• [Required work]: In the data below, which lines contain "hpre"? List them by copying each one.

(Saved entries)
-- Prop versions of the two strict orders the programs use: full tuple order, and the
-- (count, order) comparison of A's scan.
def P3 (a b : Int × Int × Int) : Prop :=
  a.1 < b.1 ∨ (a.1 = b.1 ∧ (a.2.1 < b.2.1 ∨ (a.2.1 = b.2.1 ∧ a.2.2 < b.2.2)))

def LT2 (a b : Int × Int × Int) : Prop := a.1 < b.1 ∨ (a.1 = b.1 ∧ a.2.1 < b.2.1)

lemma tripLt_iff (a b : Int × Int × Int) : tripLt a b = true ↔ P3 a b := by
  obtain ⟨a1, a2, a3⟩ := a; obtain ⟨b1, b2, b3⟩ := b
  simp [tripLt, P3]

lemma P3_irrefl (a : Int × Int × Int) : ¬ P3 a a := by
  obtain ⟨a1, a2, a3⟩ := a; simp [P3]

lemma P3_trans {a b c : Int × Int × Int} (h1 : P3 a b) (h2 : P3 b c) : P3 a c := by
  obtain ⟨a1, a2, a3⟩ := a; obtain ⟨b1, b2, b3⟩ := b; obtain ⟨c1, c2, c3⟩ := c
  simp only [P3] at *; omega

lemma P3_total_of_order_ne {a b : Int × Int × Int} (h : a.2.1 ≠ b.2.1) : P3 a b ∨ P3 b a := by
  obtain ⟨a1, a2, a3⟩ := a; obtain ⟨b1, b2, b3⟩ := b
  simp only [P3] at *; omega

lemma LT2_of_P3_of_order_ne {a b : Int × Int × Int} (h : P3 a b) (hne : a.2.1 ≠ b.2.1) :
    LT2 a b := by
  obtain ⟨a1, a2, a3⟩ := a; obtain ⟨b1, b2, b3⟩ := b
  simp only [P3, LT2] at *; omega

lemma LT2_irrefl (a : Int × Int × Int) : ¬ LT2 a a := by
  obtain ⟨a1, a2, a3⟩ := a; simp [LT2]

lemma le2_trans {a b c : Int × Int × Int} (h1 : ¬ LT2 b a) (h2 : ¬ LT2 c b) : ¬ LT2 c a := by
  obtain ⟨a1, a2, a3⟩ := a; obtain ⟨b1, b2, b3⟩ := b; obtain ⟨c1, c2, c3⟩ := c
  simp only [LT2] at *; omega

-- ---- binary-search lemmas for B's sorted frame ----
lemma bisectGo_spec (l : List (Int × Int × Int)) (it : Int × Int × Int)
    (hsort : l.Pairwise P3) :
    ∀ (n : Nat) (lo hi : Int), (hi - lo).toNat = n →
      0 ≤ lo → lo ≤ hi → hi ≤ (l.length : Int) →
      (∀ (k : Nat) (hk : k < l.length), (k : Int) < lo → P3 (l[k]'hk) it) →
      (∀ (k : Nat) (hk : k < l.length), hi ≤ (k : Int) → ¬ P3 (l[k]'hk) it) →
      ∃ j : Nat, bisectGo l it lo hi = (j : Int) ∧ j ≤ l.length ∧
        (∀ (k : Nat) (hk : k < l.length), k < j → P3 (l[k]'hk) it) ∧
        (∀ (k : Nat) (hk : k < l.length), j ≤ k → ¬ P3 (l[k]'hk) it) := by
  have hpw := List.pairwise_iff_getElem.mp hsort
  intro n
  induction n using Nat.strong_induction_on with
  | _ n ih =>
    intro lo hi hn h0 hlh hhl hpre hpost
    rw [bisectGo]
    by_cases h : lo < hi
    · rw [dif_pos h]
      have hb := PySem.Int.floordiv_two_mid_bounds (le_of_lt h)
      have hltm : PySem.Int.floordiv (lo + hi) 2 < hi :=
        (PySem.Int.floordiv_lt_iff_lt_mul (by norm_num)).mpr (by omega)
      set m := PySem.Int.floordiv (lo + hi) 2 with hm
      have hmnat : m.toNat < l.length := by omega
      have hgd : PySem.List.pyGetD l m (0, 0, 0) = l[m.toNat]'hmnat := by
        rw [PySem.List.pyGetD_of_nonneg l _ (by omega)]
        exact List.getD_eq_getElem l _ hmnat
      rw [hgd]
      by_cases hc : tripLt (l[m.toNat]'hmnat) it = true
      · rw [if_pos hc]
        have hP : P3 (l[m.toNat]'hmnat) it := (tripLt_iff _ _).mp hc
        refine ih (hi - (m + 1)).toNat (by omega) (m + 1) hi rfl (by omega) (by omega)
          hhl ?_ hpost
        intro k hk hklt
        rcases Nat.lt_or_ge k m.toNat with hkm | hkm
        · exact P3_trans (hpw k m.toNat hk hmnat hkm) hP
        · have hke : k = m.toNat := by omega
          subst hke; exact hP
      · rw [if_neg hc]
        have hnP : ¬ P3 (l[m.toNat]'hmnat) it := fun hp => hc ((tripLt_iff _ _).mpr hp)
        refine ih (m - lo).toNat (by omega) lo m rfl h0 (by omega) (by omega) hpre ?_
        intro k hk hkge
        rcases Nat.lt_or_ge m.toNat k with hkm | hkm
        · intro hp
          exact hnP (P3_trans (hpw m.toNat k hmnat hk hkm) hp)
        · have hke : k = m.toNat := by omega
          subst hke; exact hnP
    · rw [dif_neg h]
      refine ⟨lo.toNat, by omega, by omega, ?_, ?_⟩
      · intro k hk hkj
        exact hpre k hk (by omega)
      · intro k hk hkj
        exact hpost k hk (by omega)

• [Reply to the exercise]:
    intro lo hi hn h0 hlh hhl hpre hpost
        refine ih (m - lo).toNat (by omega) lo m rfl h0 (by omega) (by omega) hpre ?_
        exact hpre k hk (by omega)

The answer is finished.